# Heart shaped boxes



## Tom76 (Aug 28, 2009)

Hopefully I have mastered the method of preparing videos for Youtube
Tom
http://www.youtube.com/watch?v=PL0-7GUSRdE


----------



## vikingcraftsman (Mar 31, 2006)

Hopefully I will find time to try this out.


----------



## CanuckGal (Nov 26, 2008)

Nope, the pictures need a LOT more explanation. The video moves along way too quick and with no info on the pictures I was lost after about 25 seconds.


----------



## Tom76 (Aug 28, 2009)

CanuckGal said:


> Nope, the pictures need a LOT more explanation. The video moves along way too quick and with no info on the pictures I was lost after about 25 seconds.


I had prepared a reply but lost it before I had a chance to post it as I was trying to add an attachment.
The contents was never designed as a method of showing how to do it but for me to see what I could produce from the original videos I have produced. There is also a need to have a firm understanding of how the template guides are used.
I have also been keeping up with technology and produced my new 'Jig Holder' which is simpler than the new one shown in the video so I have jumped ahead with new techniques but I have not had the opportunity to video the results.

Tom


----------



## Gene Howe (Jul 10, 2007)

WOW!
When you get the video finished with all the instructions, I sure want to see it. Thanks, Tom.
Gene


----------



## CanuckGal (Nov 26, 2008)

Oh I see... it's a teaser..lol. Well that works!


----------



## Gene Howe (Jul 10, 2007)

CanuckGal said:


> Oh I see... it's a teaser..lol. Well that works!


Maybe....maybe not. At any rate, color me "teased".


----------



## Tom76 (Aug 28, 2009)

*Heart Shaped boxes*



CanuckGal said:


> Oh I see... it's a teaser..lol. Well that works!


As I tried to explain it was experimental. Material taken from a number of video I have produced giving all the details, but too long for You Tube.

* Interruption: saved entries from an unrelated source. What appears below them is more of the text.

-- pv_equiv track=rewrite | github.com/skyeoh/dna-toolkit | dna_toolkit.py | calculateGCContentEqualSubseq
-- ===== SOURCE A (Python) =====
-- def calculateGCContent(seq, start=None, end=None):
--     """
--     Calculate GC content of DNA or RNA string,
--     i.e. percentage of bases that are Guanine
--     or Cytosine.
--
--     Args:
--         seq (str): DNA or RNA string
--         start (int) [Optional]: index within seq where calculation starts
--         end (int) [Optional]: index within seq where calculation ends
--
--     Returns:
--         GC content of seq or segment of seq defined by start and end (float)
--     """
--     return round((seq.count("G", start, end) + seq.count("C", start, end)) / len(seq[start:end]) * 100)
--
-- def calculateGCContentEqualSubseq(seq, k=10):
--     """
--     Calculate GC content of subsequences of DNA or RNA string
--     that are of equal length.
--
--     Args:
--         seq (str): DNA or RNA string
--         k (int) [Optional]: length of subsequence (default value = 10)
--
--     Returns:
--         GC content of each subsequence (list)
--         If last subsequence is shorter than k, last entry
--         is simply GC content of that subsequence.
--     """
--     subseqGCContent = []
--     front = 0
--     seqLen = len(seq)
--     while front < seqLen:
--         end = front + k
--         if end >= seqLen:
--             end = seqLen
--         subseqGCContent.append(calculateGCContent(seq, front, end))
--         front += k
--     return subseqGCContent
-- ===== SOURCE B (Python) =====
-- def calculateGCContentEqualSubseq(seq, k=10):
--     # One pass builds a prefix array of G/C counts; each window's GC content
--     # is then a prefix difference instead of a per-window count/slice.
--     seqLen = len(seq)
--     prefix = [0]
--     for ch in seq:
--         prefix.append(prefix[-1] + (1 if ch in "GC" else 0))
--     subseqGCContent = []
--     front = 0
--     while front < seqLen:
--         end = front + k
--         if end >= seqLen:
--             end = seqLen
--         subseqGCContent.append(round((prefix[end] - prefix[front]) / (end - front) * 100))
--         front += k
--     return subseqGCContent
-- ===== Notes on version B (the rewrite author's own statement) =====
-- stated objective: alternative
-- what changed: B precomputes a prefix array of G/C counts in one pass and obtains each window's count as a prefix difference, instead of A's per-window str.count calls and slicing via a helper.
import Mathlib
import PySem

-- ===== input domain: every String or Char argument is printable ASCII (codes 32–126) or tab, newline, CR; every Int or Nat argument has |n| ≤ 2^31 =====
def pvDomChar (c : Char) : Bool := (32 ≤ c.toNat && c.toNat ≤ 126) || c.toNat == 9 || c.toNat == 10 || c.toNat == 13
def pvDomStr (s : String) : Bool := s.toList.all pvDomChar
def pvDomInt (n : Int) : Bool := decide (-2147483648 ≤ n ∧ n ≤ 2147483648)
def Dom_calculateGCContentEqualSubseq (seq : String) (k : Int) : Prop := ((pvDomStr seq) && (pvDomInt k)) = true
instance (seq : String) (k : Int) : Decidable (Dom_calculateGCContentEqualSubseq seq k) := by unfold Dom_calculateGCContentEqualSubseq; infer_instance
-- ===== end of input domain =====

-- B replaces A's per-window str.count/slice helper by a one-pass prefix array of G/C counts
-- and a prefix-difference per window (objective: alternative decomposition, same cost).


-- Shared semantic primitive (used by BOTH ports, like a PySem built-in): an exact
-- integer model of Python's binary64 expression round(c / L * 100) for ints 0 ≤ c ≤ L,
-- 0 < L ≤ 2^31 (both sources evaluate exactly this expression): c/L is rounded to the
-- nearest double (round-half-even to 53-bit mantissa), multiplied by 100 and rounded to
-- the nearest double again, and round() takes the nearest int, ties to even.
def pvRheDiv (a b : Nat) : Nat :=
  let q := a / b; let r := a % b
  if 2*r < b then q else if b < 2*r then q+1 else if q % 2 = 0 then q else q+1

-- smallest s with 2^52*L ≤ c*2^s (fuel 53+log2 L+2 always suffices since 1 ≤ c)
def pvFindS (c L : Nat) : Nat → Nat → Nat
  | 0, s => s
  | fuel+1, s => if 2^52 * L ≤ c * 2^s then s else pvFindS c L fuel (s+1)

def pyRound100 (c L : Int) : Int :=
  if c ≤ 0 ∨ L ≤ 0 then 0 else
    let cn := c.toNat; let Ln := L.toNat
    let s := pvFindS cn Ln (53 + Nat.log2 Ln + 2) 0
    let m := pvRheDiv (cn * 2^s) Ln          -- nearest double of c/L is m/2^s
    let t := 100 * m
    let B := Nat.log2 t + 1                  -- t.bit_length()
    let n2 := if 53 < B then pvRheDiv t (2^(B-53)) * 2^(B-53) else t   -- nearest double of 100*(m/2^s) is n2/2^s
    ((pvRheDiv n2 (2^s) : Nat) : Int)

-- ===== PORT A =====
-- calculateGCContent(seq, start, end): seq.count("G",start,end)+seq.count("C",start,end)
-- counts in the slice seq[start:end] (single-char needles), divided by len(seq[start:end]).
def pvCalcGC (l : List Char) (start fin : Int) : Int :=
  pyRound100 (((PySem.List.slice l (some start) (some fin)).count 'G'
      + (PySem.List.slice l (some start) (some fin)).count 'C' : Nat) : Int)
    (((PySem.List.slice l (some start) (some fin)).length : Nat) : Int)

def pvLoopA (l : List Char) (k : Int) : Nat → Int → List Int → List Int
  | 0, _, acc => acc
  | fuel+1, front, acc =>
    if front < (l.length : Int) then
      let e0 := front + k
      let e := if (l.length : Int) ≤ e0 then (l.length : Int) else e0
      pvLoopA l k fuel (front + k) (acc ++ [pvCalcGC l front e])
    else acc

def calculateGCContentEqualSubseq (seq : String) (k : Int) : List Int :=
  pvLoopA seq.toList k (seq.toList.length + 1) 0 []

-- ===== PORT B =====
-- prefix = [0]; for ch in seq: prefix.append(prefix[-1] + (1 if ch in "GC" else 0))
def pvPrefixLoop : List Char → List Int → List Int
  | [], pr => pr
  | ch :: rest, pr =>
      pvPrefixLoop rest (pr ++ [PySem.List.pyGetD pr (-1) 0 + (if ch = 'G' ∨ ch = 'C' then 1 else 0)])

def pvLoopB (n : Int) (pr : List Int) (k : Int) : Nat → Int → List Int → List Int
  | 0, _, acc => acc
  | fuel+1, front, acc =>
    if front < n then
      let e0 := front + k
      let e := if n ≤ e0 then n else e0
      pvLoopB n pr k fuel (front + k)
        (acc ++ [pyRound100 (PySem.List.pyGetD pr e 0 - PySem.List.pyGetD pr front 0) (e - front)])
    else acc

def calculateGCContentEqualSubseq_alt (seq : String) (k : Int) : List Int :=
  pvLoopB (seq.toList.length : Int) (pvPrefixLoop seq.toList [0]) k (seq.toList.length + 1) 0 []

-- ===== PRECONDITION & SPEC =====
-- A raises ZeroDivisionError on every nonempty seq with k ≤ 0 (some window is empty),
-- so Pre_ admits exactly the inputs on which A returns: empty seq, or k ≥ 1.
def Pre_calculateGCContentEqualSubseq (seq : String) (k : Int) : Prop :=
  seq.toList = [] ∨ 1 ≤ k
instance (seq : String) (k : Int) : Decidable (Pre_calculateGCContentEqualSubseq seq k) := by
  unfold Pre_calculateGCContentEqualSubseq; infer_instance

def pvWitness_calculateGCContentEqualSubseq : String × Int := ("GCATTG", 4)

def Spec_calculateGCContentEqualSubseq (seq : String) (k : Int) (out : List Int) : Prop := out = calculateGCContentEqualSubseq_alt seq k
instance (seq : String) (k : Int) (out : List Int) : Decidable (Spec_calculateGCContentEqualSubseq seq k out) := by unfold Spec_calculateGCContentEqualSubseq; infer_instance

-- ===== CLAIM (what is proved, stated in full; the proofs are below) =====
def Claim_equal_calculateGCContentEqualSubseq : Prop := ∀ (seq : String) (k : Int), Dom_calculateGCContentEqualSubseq seq k → Pre_calculateGCContentEqualSubseq seq k → Spec_calculateGCContentEqualSubseq seq k (calculateGCContentEqualSubseq seq k)

-- ===== LEMMAS AND PROOFS =====

-- countP form of the G/C predicate
def pvGC (t : List Char) : Int := (t.countP (fun ch => ch == 'G' || ch == 'C') : Nat)

theorem pv_count_eq_gc (t : List Char) :
    ((t.count 'G' + t.count 'C' : Nat) : Int) = pvGC t := by
  induction t with
  | nil => simp [pvGC]
  | cons c rest ih =>
    by_cases hG : c = 'G' <;> by_cases hC : c = 'C' <;>
      simp_all [pvGC] <;> omega

theorem pv_prefixLoop_eq (l : List Char) (pr : List Int) (a : Int) :
    pvPrefixLoop l (pr ++ [a]) =
      pr ++ [a] ++ (List.range l.length).map (fun i => a + pvGC (l.take (i+1))) := by
  induction l generalizing pr a with
  | nil => simp [pvPrefixLoop]
  | cons ch rest ih =>
    simp only [pvPrefixLoop, PySem.List.pyGetD_neg_one_append_singleton]
    rw [ih (pr ++ [a]) (a + (if ch = 'G' ∨ ch = 'C' then 1 else 0))]
    simp only [List.length_cons, List.range_succ_eq_map, List.map_cons, List.map_map]
    have hmap : ∀ i, a + pvGC ((ch :: rest).take (i+1+1)) =
        (a + (if ch = 'G' ∨ ch = 'C' then 1 else 0)) + pvGC (rest.take (i+1)) := by
      intro i
      by_cases hG : ch = 'G' <;> by_cases hC : ch = 'C' <;>
        simp_all [pvGC] <;> ring
    simp only [Function.comp_def]
    rw [List.map_congr_left (fun i _ => hmap i)]
    have h1 : pvGC [ch] = (if ch = 'G' ∨ ch = 'C' then 1 else 0) := by
      by_cases hG : ch = 'G' <;> by_cases hC : ch = 'C' <;> simp_all [pvGC]
    simp [h1, List.append_assoc]

-- prefix[i] for 0 ≤ i ≤ n is the G/C count of the first i characters
theorem pv_prefix_get (l : List Char) (i : Nat) (hi : i ≤ l.length) :
    PySem.List.pyGetD (pvPrefixLoop l [0]) (i : Int) 0 = pvGC (l.take i) := by
  have h := pv_prefixLoop_eq l [] 0
  simp only [List.nil_append] at h
  rw [h, PySem.List.pyGetD_natCast]
  cases i with
  | zero => simp [pvGC]
  | succ j =>
    have hj : j < l.length := by omega
    rw [List.getD_eq_getElem?_getD]
    simp [hj]

-- the per-window values agree
theorem pv_window_eq (l : List Char) (f en : Nat) (hfe : f ≤ en) (hen : en ≤ l.length) :
    pvCalcGC l (f : Int) (en : Int) =
      pyRound100 (PySem.List.pyGetD (pvPrefixLoop l [0]) (en : Int) 0 -
                  PySem.List.pyGetD (pvPrefixLoop l [0]) (f : Int) 0) ((en : Int) - (f : Int)) := by
  rw [pv_prefix_get l f (le_trans hfe hen), pv_prefix_get l en hen]
  unfold pvCalcGC
  rw [PySem.List.slice_natCast]
  have hsub : (l.drop f).take (en - f) = (l.take en).drop f := by
    rw [List.drop_take]
  have hlen : ((l.drop f).take (en - f)).length = en - f := by
    simp [List.length_take, List.length_drop]; omega
  have hsplit : l.take en = l.take f ++ (l.take en).drop f := by
    conv_lhs => rw [← List.take_append_drop f (l.take en)]
    rw [List.take_take, Nat.min_eq_left hfe]
  have hcnt : pvGC (l.take en) - pvGC (l.take f) = pvGC ((l.drop f).take (en - f)) := by
    rw [hsub]
    conv_lhs => rw [hsplit]
    simp [pvGC, List.countP_append]
  rw [pv_count_eq_gc, hcnt, hlen]
  congr 1
  push_cast [Nat.cast_sub hfe]
  ring_nf

-- the two loops agree step by step (k ≥ 1, front a nonnegative int)
theorem pv_loops_eq (l : List Char) (k : Int) (hk : 1 ≤ k) :
    ∀ (fuel : Nat) (f : Nat) (acc : List Int),
      pvLoopA l k fuel (f : Int) acc =
        pvLoopB (l.length : Int) (pvPrefixLoop l [0]) k fuel (f : Int) acc := by
  intro fuel
  induction fuel with
  | zero => intro f acc; rfl
  | succ m ih =>
    intro f acc
    simp only [pvLoopA, pvLoopB]
    by_cases hlt : (f : Int) < (l.length : Int)
    · simp only [hlt, if_pos]
      by_cases hcl : (l.length : Int) ≤ (f : Int) + k
      · -- clamped window: end = length
        simp only [hcl, if_pos]
        have hw := pv_window_eq l f l.length (by exact_mod_cast le_of_lt hlt) le_rfl
        rw [hw]
        have : (f : Int) + k = ((f + k.toNat : Nat) : Int) := by push_cast; omega
        rw [this, ih]
      · simp only [hcl, if_neg, not_false_iff]
        have hfk : (f : Int) + k = ((f + k.toNat : Nat) : Int) := by push_cast; omega
        have hw := pv_window_eq l f (f + k.toNat)
          (by omega) (by omega)
        rw [hfk, hw, ih]
    · simp only [hlt, if_neg, not_false_iff]
-- ===== VERDICT (by name: the statement is the Claim_ definition above) =====
theorem calculateGCContentEqualSubseq_spec : Claim_equal_calculateGCContentEqualSubseq := by
  intro seq k _ hpre
  unfold Spec_calculateGCContentEqualSubseq
  unfold calculateGCContentEqualSubseq calculateGCContentEqualSubseq_alt
  rcases hpre with h0 | hk
  · simp [h0, pvLoopA, pvLoopB]
  · exact_mod_cast pv_loops_eq seq.toList k hk (seq.toList.length + 1) 0 []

It was also to show the techniques I have been using with my style of Jig Holder; simple to produce and at less cost than the 'Cam' method 

Tom


----------



## SoCalDave (Dec 26, 2009)

Was there sound with your video? I wasn't able to access it if there was. It would be very helpful. I'm trying to figure out how to route a concave bead on the edge of the box and round off the rest of the top (rest of top higher than the edge). Then I want to cut a name through the top with a scroll saw.


----------



## bobj3 (Jan 17, 2006)

Hi Dave

The links below may help 

Router Forums - View Single Post - Hello from Down Under
http://www.routerforums.com/introductions/3944-hello-down-under.html
also see below
http://www.rockler.com/product.cfm?page=21345&filter=26819&pn=26819
http://www.rockler.com/tech/RTD10000555AA.pdf

Check out Harry's gallery on the left side link of the post for many more tips.

=====
=======


----------



## gallianp (Oct 13, 2009)

Sound! please -- narration with the movie would help the instructional video...


----------



## Dr.Zook (Sep 10, 2004)

*Welcome Dave.*



SoCalDave said:


> Was there sound with your video? I wasn't able to access it if there was. It would be very helpful. I'm trying to figure out how to route a concave bead on the edge of the box and round off the rest of the top (rest of top higher than the edge). Then I want to cut a name through the top with a scroll saw.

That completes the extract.